The BlackBerry Passport running LineageOS is one of the most fascinating hardware-software marriages in the mobile modding world. It takes a device famous for its unique 1:1 aspect ratio and physical keyboard and frees it from the limitations of the aging BlackBerry 10 OS.
Here is an interesting guide/overview on what makes this project compelling, the trade-offs involved, and how to approach it.
The BlackBerry Passport (Model SQW100-1, -3, -4) is not your typical Android phone. Its internals, however, are surprisingly robust for a custom ROM. blackberry+passport+lineage+os
| Specification | Detail | Implication for Lineage OS | | :--- | :--- | :--- | | SoC | Snapdragon 801 (MSM8974AA) | Well-supported by Qualcomm. The MSM8974 is a legend in the custom ROM community. | | RAM | 3 GB LPDDR3 | Enough to run Android 11/12/13 smoothly. Don't expect flagship gaming, but multitasking works. | | Storage | 32 GB eMMC | Ample for OS + a dozen apps. | | Screen | 1440 x 1440 (453 PPI) | The major problem. Android expects a rectangle (usually 16:9 or 18:9). The Passport is 1:1. | | Keyboard | Physical QWERTY + Capacitive | The unsolved problem. Lineage OS sees it as a generic keyboard. Swipe gestures do not translate. |
Because this is an unofficial port, you will not find help on XDA-Developers (the thread is abandoned). The active community lives on Telegram. The BlackBerry Passport running LineageOS is one of
mcdachpappe and vt405 occasionally drop new builds.Yes, if: You are a tinkerer who loves the Passport's form factor and wants to use modern apps (WhatsApp, Spotify, Firefox). The square screen is surprisingly good for reading e-books and Twitter/X feeds.
No, if: You need a daily driver. The lack of camera, spotty battery life, and the fact that the physical keyboard doesn't perfectly map to Android's shortcuts make it a hobbyist experiment, not a replacement for a modern phone. Part 2: The Hardware – The Secret Weapon
Note: This is a high-level summary. You must read the specific thread for your exact model (SQW100-1, -2, -3, or -4).
Let’s be realistic. The Snapdragon 801 is a 2014 chip.
Use Case: This is a text-first device. Email, SMS, Matrix chat, IRC, RSS feeds, note-taking (Obsidian), and phone calls. If you try to use it like an iPhone 15, you will throw it against a wall.
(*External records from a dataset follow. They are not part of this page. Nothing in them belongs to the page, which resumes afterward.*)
-- pv_equiv track=rewrite | github.com/erg0dic/transmon_public | src/plot_exps.py | get_hyp_exp_marker_all
-- ===== SOURCE A (Python) =====
-- from typing import List, Dict, Any, Union, Tuple
-- from itertools import zip_longest, product
--
-- def get_hyp_exp_marker_all(unique_hypers_dict: Dict) -> str:
--     all_hyp_exp_markers = []
--     hyper_params = list(unique_hypers_dict.keys())
--     hyper_param_vals = list(unique_hypers_dict.values())
--     # arbitrary depth for loop!
--     hp_enumeration = list(product(*hyper_param_vals))
--     for val_tuple in hp_enumeration:
--         hyp_exp_marker = ""
--         for i in range(len(val_tuple)):
--             hyp_exp_marker += f"{hyper_params[i]}-{val_tuple[i]}_"
--         all_hyp_exp_markers.append(hyp_exp_marker)
--     return all_hyp_exp_markers
-- ===== SOURCE B (Python) =====
-- def get_hyp_exp_marker_all(unique_hypers_dict):
--     markers = [""]
--     for key, vals in unique_hypers_dict.items():
--         markers = [m + f"{key}-{v}_" for m in markers for v in vals]
--     return markers
-- ===== Notes on version B (the rewrite author's own statement) =====
-- stated objective: simpler
-- what changed: Replaces itertools.product plus a second indexed loop over each tuple with incremental prefix-extension: the marker list starts with a single empty prefix and each key/value-list multiplies it in one comprehension, so no tuples are materialized or re-indexed.
import Mathlib
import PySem

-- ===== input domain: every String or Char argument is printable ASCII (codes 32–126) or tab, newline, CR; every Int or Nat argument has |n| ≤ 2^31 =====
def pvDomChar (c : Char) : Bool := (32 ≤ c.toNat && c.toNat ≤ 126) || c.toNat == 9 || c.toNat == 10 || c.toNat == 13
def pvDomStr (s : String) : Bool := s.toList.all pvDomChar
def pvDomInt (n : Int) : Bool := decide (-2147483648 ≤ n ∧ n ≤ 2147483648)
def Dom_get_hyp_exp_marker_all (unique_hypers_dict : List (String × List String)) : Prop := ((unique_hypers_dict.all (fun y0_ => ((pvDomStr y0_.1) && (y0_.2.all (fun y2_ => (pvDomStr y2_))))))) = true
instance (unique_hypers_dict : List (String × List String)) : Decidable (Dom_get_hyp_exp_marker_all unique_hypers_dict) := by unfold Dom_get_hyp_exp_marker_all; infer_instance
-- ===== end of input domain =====

-- B builds the marker list by incremental prefix-extension per key instead of A's
-- itertools.product + indexed inner loop; objective: simpler (same cost).

-- ===== PORT A =====
-- itertools.product(*lists): first list varies slowest
def pvProd : List (List String) → List (List String)
  | [] => [[]]
  | vs :: rest => vs.flatMap (fun v => (pvProd rest).map (fun t => v :: t))

def get_hyp_exp_marker_all (unique_hypers_dict : List (String × List String)) : List String :=
  let hyper_params := unique_hypers_dict.map Prod.fst
  let hyper_param_vals := unique_hypers_dict.map Prod.snd
  let hp_enumeration := pvProd hyper_param_vals
  -- for val_tuple in hp_enumeration: inner indexed loop builds the marker, append to accumulator
  -- (getD is exact here: i < length of both lists on every iteration, since product tuples
  -- have exactly one entry per key)
  hp_enumeration.foldl
    (fun acc val_tuple =>
      acc ++ [(List.range val_tuple.length).foldl
        (fun s i => s ++ (hyper_params.getD i "") ++ "-" ++ (val_tuple.getD i "") ++ "_") ""])
    []

-- ===== PORT B =====
def get_hyp_exp_marker_all_alt (unique_hypers_dict : List (String × List String)) : List String :=
  unique_hypers_dict.foldl
    (fun markers kv =>
      markers.flatMap (fun m => kv.2.map (fun v => m ++ kv.1 ++ "-" ++ v ++ "_")))
    [""]

-- ===== PRECONDITION & SPEC =====
def Spec_get_hyp_exp_marker_all (unique_hypers_dict : List (String × List String)) (out : List String) : Prop := out = get_hyp_exp_marker_all_alt unique_hypers_dict
instance (unique_hypers_dict : List (String × List String)) (out : List String) : Decidable (Spec_get_hyp_exp_marker_all unique_hypers_dict out) := by unfold Spec_get_hyp_exp_marker_all; infer_instance

-- ===== CLAIM (what is proved, stated in full; the proofs are below) =====
def Claim_equal_get_hyp_exp_marker_all : Prop := ∀ (unique_hypers_dict : List (String × List String)), Dom_get_hyp_exp_marker_all unique_hypers_dict → Spec_get_hyp_exp_marker_all unique_hypers_dict (get_hyp_exp_marker_all unique_hypers_dict)

-- ===== LEMMAS AND PROOFS =====

-- A's outer append-loop is a map
theorem pv_foldl_append_map {α β : Type} (f : α → β) :
    ∀ (l : List α) (a : List β),
      l.foldl (fun acc t => acc ++ [f t]) a = a ++ l.map f := by
  intro l
  induction l with
  | nil => intro a; simp
  | cons x xs ih => intro a; simp [List.foldl, ih]

-- zip-based inner fold
def pvZf (ps : List (String × String)) (s : String) : String :=
  ps.foldl (fun s kv => s ++ kv.1 ++ "-" ++ kv.2 ++ "_") s

-- A's index-based inner loop equals the zip fold when lengths agree
theorem pv_range_eq_zf :
    ∀ (t keys : List String) (s : String), keys.length = t.length →
      (List.range t.length).foldl
        (fun s i => s ++ (keys.getD i "") ++ "-" ++ (t.getD i "") ++ "_") s
      = pvZf (keys.zip t) s := by
  intro t
  induction t with
  | nil => intro keys s h; simp [pvZf]
  | cons v vt ih =>
    intro keys s h
    cases keys with
    | nil => simp at h
    | cons k kt =>
      simp only [List.length_cons] at h ⊢
      rw [List.range_succ_eq_map]
      simp only [List.foldl_cons, List.foldl_map, List.getD_cons_zero, List.getD_cons_succ]
      rw [ih kt _ (by omega)]
      simp [pvZf]

-- every tuple from pvProd has one entry per input list
theorem pv_prod_len : ∀ (L : List (List String)) (t : List String),
    t ∈ pvProd L → t.length = L.length := by
  intro L
  induction L with
  | nil => intro t ht; simp [pvProd] at ht; simp [ht]
  | cons vs rest ih =>
    intro t ht
    simp only [pvProd, List.mem_flatMap, List.mem_map] at ht
    obtain ⟨v, _, t', ht', rfl⟩ := ht
    simp [ih t' ht']

-- recursive description of the shared result
def pvBrec : List (String × List String) → String → List String
  | [], s => [s]
  | (k, vs) :: rest, s => vs.flatMap (fun v => pvBrec rest (s ++ k ++ "-" ++ v ++ "_"))

-- A-side: mapping the zip fold over the product = pvBrec
theorem pv_A_eq_brec :
    ∀ (d : List (String × List String)) (s : String),
      (pvProd (d.map Prod.snd)).map (fun t => pvZf ((d.map Prod.fst).zip t) s)
      = pvBrec d s := by
  intro d
  induction d with
  | nil => intro s; simp [pvProd, pvBrec, pvZf]
  | cons kv rest ih =>
    intro s
    obtain ⟨k, vs⟩ := kv
    simp only [List.map_cons, pvProd, pvBrec, List.map_flatMap, List.map_map]
    refine List.flatMap_congr ?_
    intro v _
    rw [← ih (s ++ k ++ "-" ++ v ++ "_")]
    apply List.map_congr_left
    intro t _
    simp [pvZf]

-- B-side: the foldl over markers = flatMap of pvBrec
theorem pv_B_eq_brec :
    ∀ (d : List (String × List String)) (ms : List String),
      d.foldl (fun markers kv =>
        markers.flatMap (fun m => kv.2.map (fun v => m ++ kv.1 ++ "-" ++ v ++ "_"))) ms
      = ms.flatMap (pvBrec d) := by
  intro d
  induction d with
  | nil => intro ms; simp [pvBrec]
  | cons kv rest ih =>
    intro ms
    obtain ⟨k, vs⟩ := kv
    simp only [List.foldl_cons, ih, List.flatMap_assoc]
    refine List.flatMap_congr ?_
    intro m _
    simp [pvBrec, List.flatMap_map]

-- ===== VERDICT (by name: the statement is the Claim_ definition above) =====
theorem get_hyp_exp_marker_all_spec : Claim_equal_get_hyp_exp_marker_all := by
  unfold Claim_equal_get_hyp_exp_marker_all
  intro d _
  unfold Spec_get_hyp_exp_marker_all get_hyp_exp_marker_all get_hyp_exp_marker_all_alt
  simp only []
  rw [pv_foldl_append_map, List.nil_append, pv_B_eq_brec]
  rw [List.flatMap_cons, List.flatMap_nil, List.append_nil]
  rw [← pv_A_eq_brec d ""]
  apply List.map_congr_left
  intro t ht
  have hl : (d.map Prod.fst).length = t.length := by
    rw [List.length_map, pv_prod_len _ t ht, List.length_map]
  rw [pv_range_eq_zf t (d.map Prod.fst) "" hl]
The BlackBerry Passport (2014) remains an icon of tactile-QWERTY design but is rendered obsolete by Android’s deprecation of 32-bit support and BlackBerry’s end of support for Android 4.4/5.1. This paper investigates the viability of installing LineageOS—an open-source Android fork—onto the Passport to extend its utility. While full stability remains unattainable due to driver incompatibility and the unique 1:1 square display (1440x1440), we conclude that community-driven "micro-ports" exist for Android 7.1.2 (LineageOS 14.1), albeit with significant compromises regarding camera, keyboard mapping, and cellular modem stability.